-- B's lo (last qualifying prefix cut, read off the gaps list) equals A-side's foldl form.
theorem pv_lo_eq (inds : List Int) (tn th : Int) (h1 : 1 ≤ inds.length) :
    (((PySem.List.enumerate
          (((inds.zip inds.tail).map (fun p => decide (p.2 - p.1 ≥ th))).take
            (max (min ((inds.length : Int) - 1) tn) 0).toNat)).filterMap
        (fun p => if p.2 then some (p.1 + 1) else none)).getLast?).getD 0
    = (PySem.List.pyRange 0 (min ((inds.length : Int) - 1) tn) 1).foldl
        (fun v i =>
          if PySem.List.pyGetD inds (i + 1) 0 - PySem.List.pyGetD inds i 0 ≥ th then i + 1 else v) 0 := by
  set gaps := (inds.zip inds.tail).map (fun p => decide (p.2 - p.1 ≥ th)) with hgaps
  have hgl : gaps.length = inds.length - 1 := by rw [hgaps]; exact pv_gaps_length inds th
  set k := max (min ((inds.length : Int) - 1) tn) 0 with hk
  have hkle : k.toNat ≤ gaps.length := by omega
  have hlen : (gaps.take k.toNat).length = k.toNat := by
    rw [List.length_take]; omega
  rw [PySem.List.enumerate_eq_map_pyRange _ false, List.filterMap_map, PySem.List.len_eq, hlen]
  rw [show ((fun p : Int × Bool => if p.2 then some (p.1 + 1) else none) ∘
        (fun j => (j, PySem.List.pyGetD (gaps.take k.toNat) j false)))
      = fun j => if PySem.List.pyGetD (gaps.take k.toNat) j false then some (j + 1) else none from rfl]
  rw [pv_last]
  rw [pv_pyRange_zero_toNat (min ((inds.length : Int) - 1) tn)]
  have hnn : ((min ((inds.length : Int) - 1) tn).toNat : Int) = (k.toNat : Int) := by omega
  rw [hnn]
  apply PySem.List.foldl_congr_mem
  intro acc x hx
  have hxb := (PySem.List.mem_pyRange_one).mp hx
  have hxlt : x.toNat < (gaps.take k.toNat).length := by omega
  have hgx : PySem.List.pyGetD (gaps.take k.toNat) x false
      = decide (PySem.List.pyGetD inds (x + 1) 0 - PySem.List.pyGetD inds x 0 ≥ th) := by
    rw [PySem.List.pyGetD_eq_getElem _ false hxb.1 (by omega), List.getElem_take]
    simp only [hgaps]
    rw [pv_gaps_getElem inds th x.toNat (by rw [pv_gaps_length]; omega)]
    have hxx : ((x.toNat : Nat) : Int) = x := by omega
    rw [hxx]
  rw [hgx]
  simp only [decide_eq_true_eq]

Your task: Your task is to transcribe the listing above in full, exactly as given.

Written answer:
-- B's lo (last qualifying prefix cut, read off the gaps list) equals A-side's foldl form.
theorem pv_lo_eq (inds : List Int) (tn th : Int) (h1 : 1 ≤ inds.length) :
    (((PySem.List.enumerate
          (((inds.zip inds.tail).map (fun p => decide (p.2 - p.1 ≥ th))).take
            (max (min ((inds.length : Int) - 1) tn) 0).toNat)).filterMap
        (fun p => if p.2 then some (p.1 + 1) else none)).getLast?).getD 0
    = (PySem.List.pyRange 0 (min ((inds.length : Int) - 1) tn) 1).foldl
        (fun v i =>
          if PySem.List.pyGetD inds (i + 1) 0 - PySem.List.pyGetD inds i 0 ≥ th then i + 1 else v) 0 := by
  set gaps := (inds.zip inds.tail).map (fun p => decide (p.2 - p.1 ≥ th)) with hgaps
  have hgl : gaps.length = inds.length - 1 := by rw [hgaps]; exact pv_gaps_length inds th
  set k := max (min ((inds.length : Int) - 1) tn) 0 with hk
  have hkle : k.toNat ≤ gaps.length := by omega
  have hlen : (gaps.take k.toNat).length = k.toNat := by
    rw [List.length_take]; omega
  rw [PySem.List.enumerate_eq_map_pyRange _ false, List.filterMap_map, PySem.List.len_eq, hlen]
  rw [show ((fun p : Int × Bool => if p.2 then some (p.1 + 1) else none) ∘
        (fun j => (j, PySem.List.pyGetD (gaps.take k.toNat) j false)))
      = fun j => if PySem.List.pyGetD (gaps.take k.toNat) j false then some (j + 1) else none from rfl]
  rw [pv_last]
  rw [pv_pyRange_zero_toNat (min ((inds.length : Int) - 1) tn)]
  have hnn : ((min ((inds.length : Int) - 1) tn).toNat : Int) = (k.toNat : Int) := by omega
  rw [hnn]
  apply PySem.List.foldl_congr_mem
  intro acc x hx
  have hxb := (PySem.List.mem_pyRange_one).mp hx
  have hxlt : x.toNat < (gaps.take k.toNat).length := by omega
  have hgx : PySem.List.pyGetD (gaps.take k.toNat) x false
      = decide (PySem.List.pyGetD inds (x + 1) 0 - PySem.List.pyGetD inds x 0 ≥ th) := by
    rw [PySem.List.pyGetD_eq_getElem _ false hxb.1 (by omega), List.getElem_take]
    simp only [hgaps]
    rw [pv_gaps_getElem inds th x.toNat (by rw [pv_gaps_length]; omega)]
    have hxx : ((x.toNat : Nat) : Int) = x := by omega
    rw [hxx]
  rw [hgx]
  simp only [decide_eq_true_eq]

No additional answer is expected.